● PROBLEM TO WORK ON:
From the records below, take each line where the string "loop" shows up and copy it.

-- Opening Marker --

-- pv_equiv track=rewrite | github.com/OndrejSlamecka/iv122 | assets/counting/comb.py | var
-- ===== SOURCE A (Python) =====
-- def var(l, k, repetitions = False):
--     if k == 0: return [[]]
--
--     r = []
--     for i in l:
--         nl = l[:]
--         if not repetitions:
--             nl.remove(i)
--
--         for v in var(nl, k-1, repetitions):
--             r.append([i] + v)
--
--     return r
-- ===== SOURCE B (Python) =====
-- def var(l, k, repetitions=False):
--     # Iterative level-order builder instead of recursion: a worklist of
--     # (prefix, remaining) pairs, where prefix is a shared linked chain
--     # (None, or a (value, parent) cell) materialized only at the end.
--     # Without repetition a pair needs one element per remaining round, so
--     # pairs with too-short `remaining` are dropped early.
--     work = [(None, list(l))]
--     rem = k
--     for _ in range(k):
--         if not repetitions:
--             work = [pr for pr in work if len(pr[1]) >= rem]
--         if not work:
--             break
--         nxt = []
--         for node, remaining in work:
--             for i in remaining:
--                 if repetitions:
--                     rest = remaining
--                 else:
--                     rest = remaining[:]
--                     rest.remove(i)
--                 nxt.append(((i, node), rest))
--         work = nxt
--         rem -= 1
--     out = []
--     for node, _ in work:
--         p = []
--         while node is not None:
--             p.append(node[0])
--             node = node[1]
--         p.reverse()
--         out.append(p)
--     return out
-- ===== Notes on version B (the rewrite author's own statement) =====
-- stated objective: alternative
-- what changed: Replaces the recursion with an iterative level-order builder: a worklist of (prefix-chain, remaining) pairs expanded k rounds (with early drop of pairs whose remaining list cannot fill the rounds left), prefixes materialized from shared linked cells at the end.
-- outside the precondition, e.g. on var([], -1, False): A returns [], B returns [[]]
import Mathlib
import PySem

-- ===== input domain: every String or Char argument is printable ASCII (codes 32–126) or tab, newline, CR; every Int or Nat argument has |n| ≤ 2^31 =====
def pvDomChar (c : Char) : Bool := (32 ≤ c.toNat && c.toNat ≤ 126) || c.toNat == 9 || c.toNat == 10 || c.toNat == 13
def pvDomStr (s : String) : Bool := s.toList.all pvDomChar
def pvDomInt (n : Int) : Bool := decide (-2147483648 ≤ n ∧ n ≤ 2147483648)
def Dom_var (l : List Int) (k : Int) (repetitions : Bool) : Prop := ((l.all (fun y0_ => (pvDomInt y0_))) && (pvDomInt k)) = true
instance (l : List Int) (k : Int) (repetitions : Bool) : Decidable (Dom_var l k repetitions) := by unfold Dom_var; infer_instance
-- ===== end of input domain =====

-- ===== PORT A =====
-- A's recursion on k, ported with the non-negative depth k.toNat (Python A raises
-- RecursionError for k < 0 with l ≠ []; those inputs lie outside Pre_var below).
-- 'nl.remove(i)' with i drawn from l always finds i, so it is exactly List.erase.
def varAux (n : Nat) (l : List Int) (repetitions : Bool) : List (List Int) :=
  match n with
  | 0 => [[]]
  | Nat.succ m =>
    l.foldl (fun r i =>
      r ++ (varAux m (if repetitions then l else l.erase i) repetitions).map (fun v => i :: v)) []

def var (l : List Int) (k : Int) (repetitions : Bool) : List (List Int) :=
  varAux k.toNat l repetitions

-- ===== PORT B =====
-- B: iterative level-order builder over a worklist of (prefix, remaining) pairs;
-- the Python prefix chain None / (value, parent) is the Lean list [] / value :: parent,
-- i.e. the prefix stored in reverse; pairs too short to survive the remaining rounds
-- are dropped, and the loop breaks once the worklist is empty.
def varStep (repetitions : Bool) (work : List (List Int × List Int)) : List (List Int × List Int) :=
  work.foldl (fun nxt pr =>
    nxt ++ pr.2.foldl (fun a i =>
      a ++ [(i :: pr.1, if repetitions then pr.2 else pr.2.erase i)]) []) []

-- the Python "for _ in range(k)" with the decrementing counter rem: here n is rem,
-- counting the rounds still to run
def varRounds (repetitions : Bool) : Nat → List (List Int × List Int) → List (List Int × List Int)
  | 0, work => work
  | Nat.succ n, work =>
    let w := if repetitions then work else work.filter (fun pr => n + 1 ≤ pr.2.length)
    if w = [] then w
    else varRounds repetitions n (varStep repetitions w)

-- range(k) in Python is empty for k < 0, hence k.toNat rounds is exact
def var_alt (l : List Int) (k : Int) (repetitions : Bool) : List (List Int) :=
  (varRounds repetitions k.toNat [([], l)]).map (fun pr => pr.1.reverse)

-- ===== PRECONDITION & SPEC =====
-- Pre_var excludes k < 0: there Python A raises RecursionError whenever l ≠ [], and for
-- l = [] A's empty loop accidentally returns [] where B's empty range(k) returns [[]] —
-- a degenerate corner nobody specifies (see cites).
def Pre_var (l : List Int) (k : Int) (repetitions : Bool) : Prop := 0 ≤ k
instance (l : List Int) (k : Int) (repetitions : Bool) : Decidable (Pre_var l k repetitions) := by unfold Pre_var; infer_instance

def pvWitness_var : List Int × Int × Bool := ([1, 2, 3], 2, false)

def Spec_var (l : List Int) (k : Int) (repetitions : Bool) (out : List (List Int)) : Prop := out = var_alt l k repetitions
instance (l : List Int) (k : Int) (repetitions : Bool) (out : List (List Int)) : Decidable (Spec_var l k repetitions out) := by unfold Spec_var; infer_instance

-- ===== CLAIM (what is proved, stated in full; the proofs are below) =====
def Claim_equal_var : Prop := ∀ (l : List Int) (k : Int) (repetitions : Bool), Dom_var l k repetitions → Pre_var l k repetitions → Spec_var l k repetitions (var l k repetitions)

-- ===== LEMMAS AND PROOFS =====

theorem flatten_map_singleton {A B : Type} (f : A -> B) (xs : List A) :
    (xs.map (fun i => [f i])).flatten = xs.map f := by
  induction xs with
  | nil => simp
  | cons x xs ih => simp [ih]

-- one round of the worklist, written as flatMap
theorem varStep_eq (repetitions : Bool) (work : List (List Int × List Int)) :
    varStep repetitions work =
      work.flatMap (fun pr =>
        pr.2.map (fun i => (i :: pr.1, if repetitions then pr.2 else pr.2.erase i))) := by
  simp [varStep, List.flatMap_def, flatten_map_singleton]

-- A's recursion, written as flatMap
theorem varAux_succ (m : Nat) (l : List Int) (repetitions : Bool) :
    varAux (m + 1) l repetitions =
      l.flatMap (fun i =>
        (varAux m (if repetitions then l else l.erase i) repetitions).map (fun v => i :: v)) := by
  simp [varAux, List.flatMap_def]

-- without repetition a list shorter than the requested length yields no variations
theorem varAux_nil_of_short (n : Nat) :
    ∀ l : List Int, l.length < n → varAux n l false = [] := by
  induction n with
  | zero => intro l h; omega
  | succ m ih =>
    intro l h
    rw [varAux_succ]
    rw [List.flatMap_eq_nil_iff.mpr]
    intro i hi
    simp only [Bool.false_eq_true, if_false]
    rw [ih (l.erase i) ?_, List.map_nil]
    have h1 : 1 ≤ l.length := List.length_pos_of_mem hi
    rw [List.length_erase_of_mem hi]
    omega

-- dropping elements whose contribution is empty does not change a flatMap
theorem flatMap_filter_of_nil {A B : Type} (p : A → Bool) (f : A → List B) (l : List A)
    (h : ∀ x ∈ l, p x = false → f x = []) :
    (l.filter p).flatMap f = l.flatMap f := by
  induction l with
  | nil => simp
  | cons x xs ih =>
    have ih' := ih (fun y hy => h y (List.mem_cons_of_mem x hy))
    by_cases hp : p x = true
    · simp [List.filter_cons, hp, ih']
    · simp only [Bool.not_eq_true] at hp
      simp [List.filter_cons, hp, ih', h x (List.mem_cons_self) hp]

-- the worklist invariant: after n rounds the materialized prefixes are A's variations
theorem varRounds_map_rev (repetitions : Bool) (n : Nat) :
    ∀ work : List (List Int × List Int),
      (varRounds repetitions n work).map (fun pr => pr.1.reverse) =
        work.flatMap (fun pr => (varAux n pr.2 repetitions).map (fun v => pr.1.reverse ++ v)) := by
  induction n with
  | zero =>
    intro work
    simp [varRounds, varAux, List.map_eq_flatMap]
  | succ m ih =>
    intro work
    rw [varRounds]
    have hfil :
        work.flatMap (fun pr => (varAux (m + 1) pr.2 repetitions).map (fun v => pr.1.reverse ++ v)) =
          (if repetitions then work else work.filter (fun pr => m + 1 ≤ pr.2.length)).flatMap
            (fun pr => (varAux (m + 1) pr.2 repetitions).map (fun v => pr.1.reverse ++ v)) := by
      cases repetitions with
      | true => simp
      | false =>
        simp only [Bool.false_eq_true, if_false]
        rw [flatMap_filter_of_nil]
        intro pr _ hp
        simp only [decide_eq_false_iff_not, not_le] at hp
        rw [varAux_nil_of_short (m + 1) pr.2 hp, List.map_nil]
    rw [hfil]
    set w := if repetitions then work else work.filter (fun pr => m + 1 ≤ pr.2.length) with hw
    by_cases hnil : w = []
    · simp [hnil]
    · rw [if_neg hnil, ih, varStep_eq]
      rw [List.flatMap_assoc]
      congr 1
      funext pr
      rw [varAux_succ, List.map_flatMap, List.flatMap_map]
      congr 1
      funext i
      simp

-- ===== VERDICT (by name: the statement is the Claim_ definition above) =====
theorem var_spec : Claim_equal_var := by
  intro l k repetitions _ _
  unfold Spec_var var var_alt
  rw [varRounds_map_rev]
  simp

-- Closing Marker --

● RESPONSE:
-- are dropped, and the loop breaks once the worklist is empty.
-- l = [] A's empty loop accidentally returns [] where B's empty range(k) returns [[]] —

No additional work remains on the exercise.